Posted at 09:41 AM | Comments (32)

May 27, 2010

"Lewis Hanke's Own Struggle for Justice"

My mother gave me the two typewritten pages below a long time ago, but I just read them for the first time. They're notes for a little speech about my grandfather, who was a professor of Latin American history. The speech was delivered (my mother believes) by a historian named Richard Graham, when Graham and eight of my grandfather's other former graduate students presented him with a book they'd written and dedicated to him.

This happened at the convention of the American History Association in 1974, which was the year my grandfather was AHA president. I don't know exactly what that means, but at least he got to give a speech.
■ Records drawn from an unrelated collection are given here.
-- pv_equiv track=rewrite | github.com/anitacaron/yrtt_entry_katas_python | tasks/exercise003.py | row_weights
-- ===== SOURCE A (Python) =====
-- def row_weights(array):
-- 	team1_w = 0
-- 	team2_w = 0
--
-- 	# team 1 take person in position even in the row and team 2 take person in position odd
-- 	for position, weight in enumerate(array):
-- 		if position % 2 == 0:
-- 			team1_w += weight
-- 		else:
-- 			team2_w += weight
--
-- 	return [team1_w,team2_w]
-- ===== SOURCE B (Python) =====
-- def row_weights(array):
-- 	team1 = 0
-- 	team2 = 0
-- 	i = 0
-- 	while i + 1 < len(array):
-- 		team1 += array[i]
-- 		team2 += array[i + 1]
-- 		i += 2
-- 	if i < len(array):
-- 		team1 += array[i]
-- 	return [team1, team2]
-- ===== Notes on version B (the rewrite author's own statement) =====
-- stated objective: alternative
-- what changed: replaces the enumerate loop with an index-parity branch by an index-free pairwise pass that consumes two elements per step into two accumulators, never computing a position or a parity test
import Mathlib
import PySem

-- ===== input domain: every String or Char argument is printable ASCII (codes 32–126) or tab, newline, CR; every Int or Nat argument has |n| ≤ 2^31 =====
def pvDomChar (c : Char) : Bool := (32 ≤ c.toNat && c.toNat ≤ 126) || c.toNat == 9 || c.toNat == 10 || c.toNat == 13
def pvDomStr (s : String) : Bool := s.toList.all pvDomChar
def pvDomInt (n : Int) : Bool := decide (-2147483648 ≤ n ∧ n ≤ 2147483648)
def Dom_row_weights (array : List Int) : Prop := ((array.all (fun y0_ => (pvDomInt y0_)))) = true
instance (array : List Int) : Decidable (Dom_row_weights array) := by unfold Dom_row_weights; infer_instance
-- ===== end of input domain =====

-- B replaces A's enumerate loop with its index-parity branch by an index-free pairwise
-- pass consuming two elements per step into two accumulators (objective: alternative).


-- ===== PORT A =====
-- for position, weight in enumerate(array): if position % 2 == 0 then team1 else team2
def row_weights (array : List Int) : List Int :=
  let st := (PySem.List.enumerate array 0).foldl
    (fun (st : Int × Int) pw =>
      if PySem.Int.mod pw.1 2 == 0 then (st.1 + pw.2, st.2) else (st.1, st.2 + pw.2))
    (0, 0)
  [st.1, st.2]

-- ===== PORT B =====
-- the while loop: state (team1, team2, array[i:]); each iteration consumes array[i], array[i+1]
def rwGo : List Int → Int → Int → Int × Int
  | a :: b :: rest, t1, t2 => rwGo rest (t1 + a) (t2 + b)
  | [a], t1, t2 => (t1 + a, t2)       -- the trailing 'if i < len(array)' step
  | [], t1, t2 => (t1, t2)

def row_weights_alt (array : List Int) : List Int :=
  let st := rwGo array 0 0
  [st.1, st.2]

-- ===== PRECONDITION & SPEC =====
def Spec_row_weights (array : List Int) (out : List Int) : Prop := out = row_weights_alt array
instance (array : List Int) (out : List Int) : Decidable (Spec_row_weights array out) := by unfold Spec_row_weights; infer_instance

-- ===== CLAIM (what is proved, stated in full; the proofs are below) =====
def Claim_equal_row_weights : Prop := ∀ (array : List Int), Dom_row_weights array → Spec_row_weights array (row_weights array)

-- ===== LEMMAS AND PROOFS =====

-- sums at even / odd positions, the common characterisation
mutual
def pvEsum : List Int → Int
  | [] => 0
  | a :: r => a + pvOsum r
def pvOsum : List Int → Int
  | [] => 0
  | _ :: r => pvEsum r
end

lemma pvGo_char : ∀ (xs : List Int) (t1 t2 : Int), rwGo xs t1 t2 = (t1 + pvEsum xs, t2 + pvOsum xs)
  | [], t1, t2 => by simp [rwGo, pvEsum, pvOsum]
  | [a], t1, t2 => by simp [rwGo, pvEsum, pvOsum]
  | a :: b :: rest, t1, t2 => by
      rw [rwGo, pvGo_char rest]
      simp [pvEsum, pvOsum]
      constructor <;> ring

lemma pvB_char (xs : List Int) : row_weights_alt xs = [pvEsum xs, pvOsum xs] := by
  simp [row_weights_alt, pvGo_char]

lemma pvA_fold (xs : List Int) : ∀ (k s t : Int), 0 ≤ k →
    (PySem.List.enumerate xs k).foldl
      (fun (st : Int × Int) pw =>
        if PySem.Int.mod pw.1 2 == 0 then (st.1 + pw.2, st.2) else (st.1, st.2 + pw.2))
      (s, t)
    = if k % 2 = 0 then (s + pvEsum xs, t + pvOsum xs) else (s + pvOsum xs, t + pvEsum xs) := by
  induction xs with
  | nil => intro k s t hk; simp [PySem.List.enumerate, pvEsum, pvOsum]
  | cons a r ih =>
      intro k s t hk
      have hmod : PySem.Int.mod k 2 = k % 2 := by
        simp [PySem.Int.mod, Int.fmod_eq_emod]
      rw [PySem.List.enumerate_cons, List.foldl_cons]
      by_cases h : k % 2 = 0
      · have h1 : ¬ (k + 1) % 2 = 0 := by omega
        simp only [hmod, h]
        rw [if_pos (by decide), ih (k+1) (s+a) t (by omega), if_neg h1]
        simp only [if_true, pvEsum, pvOsum, Prod.mk.injEq]
        constructor <;> (first | trivial | ring)
      · have h1 : (k + 1) % 2 = 0 := by omega
        simp only [hmod]
        rw [if_neg (by simp [h]), ih (k+1) s (t+a) (by omega), if_pos h1, if_neg h]
        simp only [pvEsum, pvOsum, Prod.mk.injEq]
        constructor <;> (first | trivial | ring)

-- ===== VERDICT (by name: the statement is the Claim_ definition above) =====
theorem row_weights_spec : Claim_equal_row_weights := by
  intro array _
  unfold Spec_row_weights row_weights
  rw [pvB_char, pvA_fold array 0 0 0 le_rfl]
  simp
If you've come to this site for a long time, you may understand why Richard Graham's remarks are both very interesting for me and also weird me out. But beyond my personal reaction, I'm especially intrigued that during World War II my grandfather apparently perceived the direct connection between European colonialism in the Americas and Hitlerian fascism. Good for him; I have to imagine that at the time that was a pretty significant thoughtcrime.


P.S. Thank you, Richard Graham. I didn't know my grandfather outside of his grandfather role, and this is information I couldn't have gotten anywhere else.

—Jonathan Schwarz

Posted at 08:36 AM | Comments (19)

May 25, 2010

Starving Old People Is Funny!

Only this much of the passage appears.